The model weights are 70GB (Hugging Face recently added a file size indicator - see https://huggingface.co/Qwen/Qwen3-Omni-30B-A3B-Instruct/tree... ) so this one is reasonably accessible to run locally.

I wonder if we'll see a macOS port soon - currently it very much needs an NVIDIA GPU as far as I can tell.

▲

a_e_k 10 hours ago | parent | next [-]

That's at BF16, so it should fit fairly well on 24GB GPUs after quantization to Q4, I'd think. (Much like the other 30B-A3B models in the family.)

I'm pretty happy about that - I was worried it'd be another 200B+.

▲

zenmac 7 hours ago | parent [-]

are there any that would run on 16GB Apple M1?

	▲	bigyabai 7 hours ago \| parent [-]
		Not quite. The smallest Qwen3 A3B quants are ~12gb and use more like ~14gb depending on your context settings. You'll thrash the SSD pretty hard swapping it on a 16gb machine.

▲

growthwtf 10 hours ago | parent | prev | next [-]
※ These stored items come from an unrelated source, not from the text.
-- pv_equiv track=rewrite | github.com/Blossomyyh/leetcode | Robinhood.py | getSpecialSubstring
-- ===== SOURCE A (Python) =====
-- def normal(c, charValue):
--     if charValue[ord(c) - ord('a')] == '0':
--         return 1
--     return 0
--
-- def getSpecialSubstring(s, k, charValue):
--     left = 0
--     normalCount = 0
--     res = -1
--     for i, c in enumerate(s):
--         normalCount += normal(c, charValue)
--         if normalCount > k:
--             while normal(s[left], charValue) == 0:
--                 left += 1
--             left += 1
--             normalCount -= 1
--         res = max(i - left + 1, res)
--     return res
-- ===== SOURCE B (Python) =====
-- def normal(c, charValue):
--     if charValue[ord(c) - ord('a')] == '0':
--         return 1
--     return 0
--
-- def getSpecialSubstring(s, k, charValue):
--     n = len(s)
--     pre = [0] * (n + 1)
--     for i, c in enumerate(s):
--         pre[i + 1] = pre[i] + normal(c, charValue)
--     res = -1
--     for i in range(n):
--         lo, hi = 0, i + 1
--         while lo < hi:
--             mid = (lo + hi) // 2
--             if pre[i + 1] - pre[mid] <= k:
--                 hi = mid
--             else:
--                 lo = mid + 1
--         res = max(res, i - lo + 1)
--     return res
-- ===== Notes on version B (the rewrite author's own statement) =====
-- stated objective: alternative
-- what changed: Replaces the sliding-window shrink with a running count by a precomputed prefix-count table plus, for each right end, a binary search for the leftmost valid window start.
import Mathlib
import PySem
-- ===== VERDICT (by name: the statement is the Claim_ definition above) =====
theorem shortestwindow_spec : Claim_equal_shortestwindow := by
  intro str1 _ hpre
  unfold Spec_shortestwindow
  have h : str1.toList ≠ [] := by
    intro hnil
    exact hpre (String.toList_eq_nil_iff.mp hnil)
  obtain ⟨mA, hA, hAeq⟩ := pv_A_least h
  obtain ⟨mB, hB, hBeq⟩ := pv_B_least h
  have : mA = mB := le_antisymm (hA.2 hB.1) (hB.2 hA.1)
  rw [hAeq, hBeq, this]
A fun project for somebody who has more time than myself would be to see if they can get it working with the new Mojo stuff from yesterday for Apple. I don't know if the functionality would be fully baked out enough yet to actually do the port successfully, but it would be an interesting try.

▲

wsintra2022 6 hours ago | parent [-]

New Mojo stuff from Apple?

	▲	wsintra2022 6 hours ago \| parent [-]
		Nvm found it https://news.ycombinator.com/item?id=45326388

▲

dcreater 9 hours ago | parent | prev | next [-]
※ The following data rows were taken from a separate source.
-- pv_equiv track=rewrite | github.com/walidozich/advent-of-code | day 10/challenge10.py | bfs_solution
-- ===== SOURCE A (Python) =====
-- from collections import deque
--
-- def bfs_solution(pattern: str, buttons: list[list[int]]):
-- 	"""Return minimal button presses via BFS over light states."""
-- 	n_lights = len(pattern)
-- 	target = 0
-- 	for idx, ch in enumerate(pattern):
-- 		if ch == "#":
-- 			target |= 1 << idx
--
-- 	button_masks = []
-- 	for toggles in buttons:
-- 		mask = 0
-- 		for t in toggles:
-- 			mask |= 1 << t
-- 		button_masks.append(mask)
--
-- 	start = 0
-- 	if start == target:
-- 		return 0
--
-- 	seen = {start: 0}
-- 	queue = deque([start])
-- 	while queue:
-- 		state = queue.popleft()
-- 		steps = seen[state]
-- 		for mask in button_masks:
-- 			next_state = state ^ mask
-- 			if next_state == target:
-- 				return steps + 1
-- 			if next_state not in seen:
-- 				seen[next_state] = steps + 1
-- 				queue.append(next_state)
--
-- 	raise ValueError("No solution found")
-- ===== SOURCE B (Python) =====
-- def bfs_solution(pattern: str, buttons: list[list[int]]):
-- 	"""Return minimal button presses by searching combinations of button masks by size."""
-- 	target = 0
-- 	for idx, ch in enumerate(pattern):
-- 		if ch == "#":
-- 			target |= 1 << idx
--
-- 	button_masks = []
-- 	for toggles in buttons:
-- 		mask = 0
-- 		for t in toggles:
-- 			mask |= 1 << t
-- 		button_masks.append(mask)
--
-- 	if target == 0:
-- 		return 0
--
-- 	def combo_xors(items, d):
-- 		# XOR of every d-element combination of items, as a list
-- 		if d == 0:
-- 			return [0]
-- 		if len(items) < d:
-- 			return []
-- 		head, tail = items[0], items[1:]
-- 		return [head ^ x for x in combo_xors(tail, d - 1)] + combo_xors(tail, d)
--
-- 	for d in range(1, len(button_masks) + 1):
-- 		for x in combo_xors(button_masks, d):
-- 			if x == target:
-- 				return d
--
-- 	raise ValueError("No solution found")
-- ===== Notes on version B (the rewrite author's own statement) =====
-- stated objective: alternative
-- what changed: Replaces the BFS over light states (queue + seen dict) by a search over subset sizes: for d = 1..#buttons it XORs every d-element combination of the button masks and returns the first size that hits the target, which equals the BFS depth because a shortest press sequence uses distinct buttons each once.
import Mathlib
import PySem

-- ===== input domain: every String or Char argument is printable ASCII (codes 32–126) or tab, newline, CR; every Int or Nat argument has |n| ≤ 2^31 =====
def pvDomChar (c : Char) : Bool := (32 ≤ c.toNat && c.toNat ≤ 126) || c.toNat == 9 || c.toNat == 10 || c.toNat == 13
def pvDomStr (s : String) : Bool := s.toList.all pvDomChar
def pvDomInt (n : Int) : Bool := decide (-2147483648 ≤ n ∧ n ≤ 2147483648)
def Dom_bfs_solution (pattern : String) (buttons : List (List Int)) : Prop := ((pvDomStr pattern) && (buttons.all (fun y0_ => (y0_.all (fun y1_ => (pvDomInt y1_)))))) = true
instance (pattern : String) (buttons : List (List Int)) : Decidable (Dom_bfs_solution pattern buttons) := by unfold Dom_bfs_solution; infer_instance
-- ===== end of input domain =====

-- B replaces A's BFS over light states by a search over combination sizes of the button masks
-- (first size whose XOR hits the target); same return value on every input A returns on (Pre_).

-- ===== PORT A =====
-- Light states are nonnegative Python ints (built from 0 by `|` of `1 << t`, t ≥ 0 under Pre_),
-- represented as Nat; `t.toNat` is exact there (Python raises ValueError on a negative shift).

-- the inner `for mask in button_masks:` loop; `.inl r` is the early `return steps + 1`
def pvInnerA (target state steps : Nat) :
    List Nat → List Nat → PySem.Dict Nat Nat → Sum Nat (List Nat × PySem.Dict Nat Nat)
  | [], queue, seen => .inr (queue, seen)
  | m :: ms, queue, seen =>
    let next_state := state ^^^ m
    if next_state = target then .inl (steps + 1)
    else if seen.contains next_state then pvInnerA target state steps ms queue seen
    else pvInnerA target state steps ms (queue ++ [next_state]) (seen.insert next_state (steps + 1))

-- the `while queue:` loop; the fuel only makes the recursion structural (it exceeds the number
-- of iterations of any run, see `pvLoopA_correct`); an exhausted queue is Python's
-- `raise ValueError` (none), as is fuel exhaustion (unreachable)
def pvLoopA (target : Nat) (masks : List Nat) :
    Nat → List Nat → PySem.Dict Nat Nat → Option Nat
  | 0, _, _ => none
  | _ + 1, [], _ => none
  | fuel + 1, state :: rest, seen =>
    let steps := seen.getD state 0   -- Python `seen[state]`; the key is always present
    match pvInnerA target state steps masks rest seen with
    | .inl r => some r
    | .inr (q', seen') => pvLoopA target masks fuel q' seen'

def bfs_solution (pattern : String) (buttons : List (List Int)) : Int :=
  let target : Nat := (PySem.List.enumerate pattern.toList 0).foldl
      (fun acc p => if p.2 = '#' then acc ||| (1 <<< p.1.toNat) else acc) 0
  let button_masks : List Nat := buttons.map (fun toggles =>
      toggles.foldl (fun mask t => mask ||| (1 <<< t.toNat)) 0)
  if (0 : Nat) = target then 0    -- `if start == target: return 0`
  else
    match pvLoopA target button_masks (2 ^ button_masks.length + 1) [0]
        (PySem.Dict.empty.insert 0 0) with
    | some r => (r : Int)
    | none => -1                  -- Python: raise ValueError("No solution found"); outside Pre_

-- ===== PORT B =====
-- combo_xors(items, d): the XOR of every d-element combination of items, in order
def pvComboXors : List Nat → Nat → List Nat
  | _, 0 => [0]
  | items, d + 1 =>
    if items.length < d + 1 then []
    else match items with
      | [] => []                -- unreachable (the length guard already returned [])
      | h :: tl => (pvComboXors tl d).map (fun x => h ^^^ x) ++ pvComboXors tl (d + 1)
  termination_by items d => items.length + d
  decreasing_by all_goals (simp only [List.length_cons]; omega)

-- `for d in range(1, len+1): for x in combo_xors(...):` — d stays a Python int; d ≥ 1 in the
-- range, so `d.toNat` is exact
def pvSearchB (target : Nat) (masks : List Nat) : List Int → Option Int
  | [] => none
  | d :: ds =>
    if (pvComboXors masks d.toNat).any (fun x => x == target) then some d
    else pvSearchB target masks ds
is there an inference engine for this on macos?

	▲	simonw 7 hours ago \| parent [-]
		Not yet as far as I can tell - might take a while for someone to pull that together given the complexity involved in handling audio and image and text and video at once.

▲

varispeed 7 hours ago | parent | prev [-]

Would it run on 5090? Or is it possible to link multiple GPUs or has NVIDIA locked it down?
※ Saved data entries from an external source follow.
-- pv_equiv track=rewrite | github.com/Deep-Innerspace/MyYahooEmails | src/web/routes/invoices.py | _next_candidate_id
-- ===== SOURCE A (Python) =====
-- def _next_candidate_id(tab_filtered: list, current_id: int):
--     """Return the email_id that follows current_id in the tab-filtered list.
--
--     If current_id was just removed from the tab (e.g. pending → invoice), it
--     won't appear in tab_filtered; return the first remaining candidate instead.
--     Returns None when the list is empty (all done).
--     """
--     if not tab_filtered:
--         return None
--     ids = [c["email_id"] for c in tab_filtered]
--     try:
--         idx = ids.index(current_id)
--         return ids[idx + 1] if idx + 1 < len(ids) else None
--     except ValueError:
--         return ids[0]
-- ===== SOURCE B (Python) =====
-- _NOT_FOUND = object()
--
-- def _next_candidate_id(tab_filtered: list, current_id: int):
--     """Single reverse pass: carry (result, previous element); the leftmost
--     occurrence of current_id overwrites last, so first-occurrence semantics
--     hold without any .index/membership search or materialised id list."""
--     res = _NOT_FOUND
--     prev = None
--     for c in reversed(tab_filtered):
--         x = c["email_id"]
--         if x == current_id:
--             res = prev
--         prev = x
--     if res is _NOT_FOUND:
--         return prev
--     return res
-- ===== Notes on version B (the rewrite author's own statement) =====
-- stated objective: alternative
-- what changed: Replaces the extract-ids / list.index / offset-arithmetic / try-except strategy with one backward pass over the rows carrying a (result, previous-element) accumulator: each match overwrites the result with the previously seen (i.e. following) id, so the leftmost occurrence wins, and the final previous-element doubles as the not-found fallback (first id, or None when empty).
import Mathlib
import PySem

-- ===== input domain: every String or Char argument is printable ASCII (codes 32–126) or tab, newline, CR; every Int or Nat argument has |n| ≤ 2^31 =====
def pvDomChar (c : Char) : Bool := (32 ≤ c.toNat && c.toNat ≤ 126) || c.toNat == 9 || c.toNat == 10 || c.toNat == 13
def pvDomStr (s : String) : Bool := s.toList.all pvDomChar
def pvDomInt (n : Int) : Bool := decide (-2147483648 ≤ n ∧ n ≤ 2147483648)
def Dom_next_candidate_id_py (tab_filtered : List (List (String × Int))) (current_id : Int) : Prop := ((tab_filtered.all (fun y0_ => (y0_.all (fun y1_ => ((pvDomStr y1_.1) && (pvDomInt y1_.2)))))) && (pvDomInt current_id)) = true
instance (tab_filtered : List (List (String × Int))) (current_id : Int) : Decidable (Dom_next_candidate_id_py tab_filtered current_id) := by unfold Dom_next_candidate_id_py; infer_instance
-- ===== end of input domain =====

-- B replaces the ids-list + .index + offset lookup with a single backward pass carrying a (result, previous-id) accumulator; same return value everywhere A returns.
-- ===== PORT A =====
-- c["email_id"] (Pre_ guarantees the key is present, so the .getD default is never reached)
def pvGetId (c : List (String × Int)) : Int := ((c.find? (fun p => p.1 == "email_id")).map (fun p => p.2)).getD 0

def next_candidate_id_py (tab_filtered : List (List (String × Int))) (current_id : Int) : Option Int :=
  if tab_filtered = [] then none
  else
    let ids := tab_filtered.map pvGetId
    match PySem.List.index? ids current_id with
    | some idx => if idx + 1 < ids.length then PySem.List.pyGet? ids ((idx + 1 : Nat) : Int) else none
    | none => PySem.List.pyGet? ids 0

-- ===== PORT B =====
-- state = (res, prev): res = none models the _NOT_FOUND sentinel, some r the stored result; prev the previously seen id
def next_candidate_id_py_alt (tab_filtered : List (List (String × Int))) (current_id : Int) : Option Int :=
  let st := tab_filtered.reverse.foldl
    (fun (st : Option (Option Int) × Option Int) c =>
      let x := pvGetId c
      (if x == current_id then some st.2 else st.1, some x))
    (none, none)
  match st.1 with
  | some r => r
  | none => st.2

-- ===== PRECONDITION & SPEC =====
-- Pre_ excludes exactly the inputs where Python A raises KeyError: some row lacks the "email_id" key.
def Pre_next_candidate_id_py (tab_filtered : List (List (String × Int))) (current_id : Int) : Prop :=
  ∀ c ∈ tab_filtered, ∃ p ∈ c, p.1 = "email_id"
instance (tab_filtered : List (List (String × Int))) (current_id : Int) : Decidable (Pre_next_candidate_id_py tab_filtered current_id) := by unfold Pre_next_candidate_id_py; infer_instance
def pvWitness_next_candidate_id_py : (List (List (String × Int))) × Int := ([[("email_id", 3)], [("email_id", 5)]], 3)
def Spec_next_candidate_id_py (tab_filtered : List (List (String × Int))) (current_id : Int) (out : Option Int) : Prop := out = next_candidate_id_py_alt tab_filtered current_id
instance (tab_filtered : List (List (String × Int))) (current_id : Int) (out : Option Int) : Decidable (Spec_next_candidate_id_py tab_filtered current_id out) := by unfold Spec_next_candidate_id_py; infer_instance

-- ===== CLAIM (what is proved, stated in full; the proofs are below) =====
def Claim_equal_next_candidate_id_py : Prop := ∀ (tab_filtered : List (List (String × Int))) (current_id : Int), Dom_next_candidate_id_py tab_filtered current_id → Pre_next_candidate_id_py tab_filtered current_id → Spec_next_candidate_id_py tab_filtered current_id (next_candidate_id_py tab_filtered current_id)

-- ===== LEMMAS AND PROOFS =====

-- A's core as a function of the ids list
def pvACore (ids : List Int) (cid : Int) : Option Int :=
  match PySem.List.index? ids cid with
  | some idx => if idx + 1 < ids.length then PySem.List.pyGet? ids ((idx + 1 : Nat) : Int) else none
  | none => PySem.List.pyGet? ids 0

-- B's fold step and scan over the ids list
def pvStep (cid : Int) (st : Option (Option Int) × Option Int) (x : Int) : Option (Option Int) × Option Int :=
  (if x == cid then some st.2 else st.1, some x)

def pvScan (ids : List Int) (cid : Int) : Option (Option Int) × Option Int :=
  ids.foldr (fun x st => pvStep cid st x) (none, none)

def pvBCore (ids : List Int) (cid : Int) : Option Int :=
  match (pvScan ids cid).1 with
  | some r => r
  | none => (pvScan ids cid).2

theorem pvScan_snd (ids : List Int) (cid : Int) : (pvScan ids cid).2 = ids.head? := by
  cases ids with
  | nil => rfl
  | cons x xs => simp [pvScan, pvStep]

theorem pvScan_fst (ids : List Int) (cid : Int) :
    (pvScan ids cid).1 = (PySem.List.index? ids cid).map (fun k => ids[k + 1]?) := by
  induction ids with
  | nil => simp [pvScan, PySem.List.index?]
  | cons x xs ih =>
    by_cases hx : x = cid
    · subst hx
      rw [PySem.List.index?_cons_self]
      have : (pvScan (x :: xs) x).1 = some (pvScan xs x).2 := by
        simp [pvScan, pvStep]
      rw [this, pvScan_snd]
      simp [List.head?_eq_getElem?]
    · rw [PySem.List.index?_cons_of_ne xs hx]
      have : (pvScan (x :: xs) cid).1 = (pvScan xs cid).1 := by
        simp [pvScan, pvStep, hx]
      rw [this, ih, Option.map_map]
      cases PySem.List.index? xs cid <;> simp

theorem pvCore_eq (ids : List Int) (cid : Int) : pvACore ids cid = pvBCore ids cid := by
  rw [pvACore, pvBCore, pvScan_fst, pvScan_snd]
  cases h : PySem.List.index? ids cid with
  | none =>
    rw [show (0 : Int) = ((0 : Nat) : Int) from rfl, PySem.List.pyGet?_natCast]
    simp [List.head?_eq_getElem?]
  | some k =>
    simp only [Option.map_some]
    rw [PySem.List.pyGet?_natCast]
    by_cases hlt : k + 1 < ids.length
    · simp [hlt]
    · simp [hlt]

theorem pvA_eq_core (tab : List (List (String × Int))) (cid : Int) :
    next_candidate_id_py tab cid = pvACore (tab.map pvGetId) cid := by
  cases tab with
  | nil => simp [next_candidate_id_py, pvACore, PySem.List.index?, PySem.List.pyGet?]
  | cons c cs => rfl

theorem pvB_eq_core (tab : List (List (String × Int))) (cid : Int) :
    next_candidate_id_py_alt tab cid = pvBCore (tab.map pvGetId) cid := by
  unfold next_candidate_id_py_alt pvBCore pvScan
  rw [List.foldl_reverse, List.foldr_map]
  rfl

-- ===== VERDICT (by name: the statement is the Claim_ definition above) =====
theorem next_candidate_id_py_spec : Claim_equal_next_candidate_id_py := by
  intro tab cid _ _
  unfold Spec_next_candidate_id_py
  rw [pvA_eq_core, pvB_eq_core, pvCore_eq]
	▲	axoltl 7 hours ago \| parent [-]
		It'd run on a 5090 with 32GB of VRAM at fp8 quantization which is generally a very acceptable size/quality trade-off. (I run GLM-4.5-Air at 3b quantization!) The transformer architecture also lends itself quite well to having different layers of the model running in different places, so you can 'shard' the model across different compute nodes.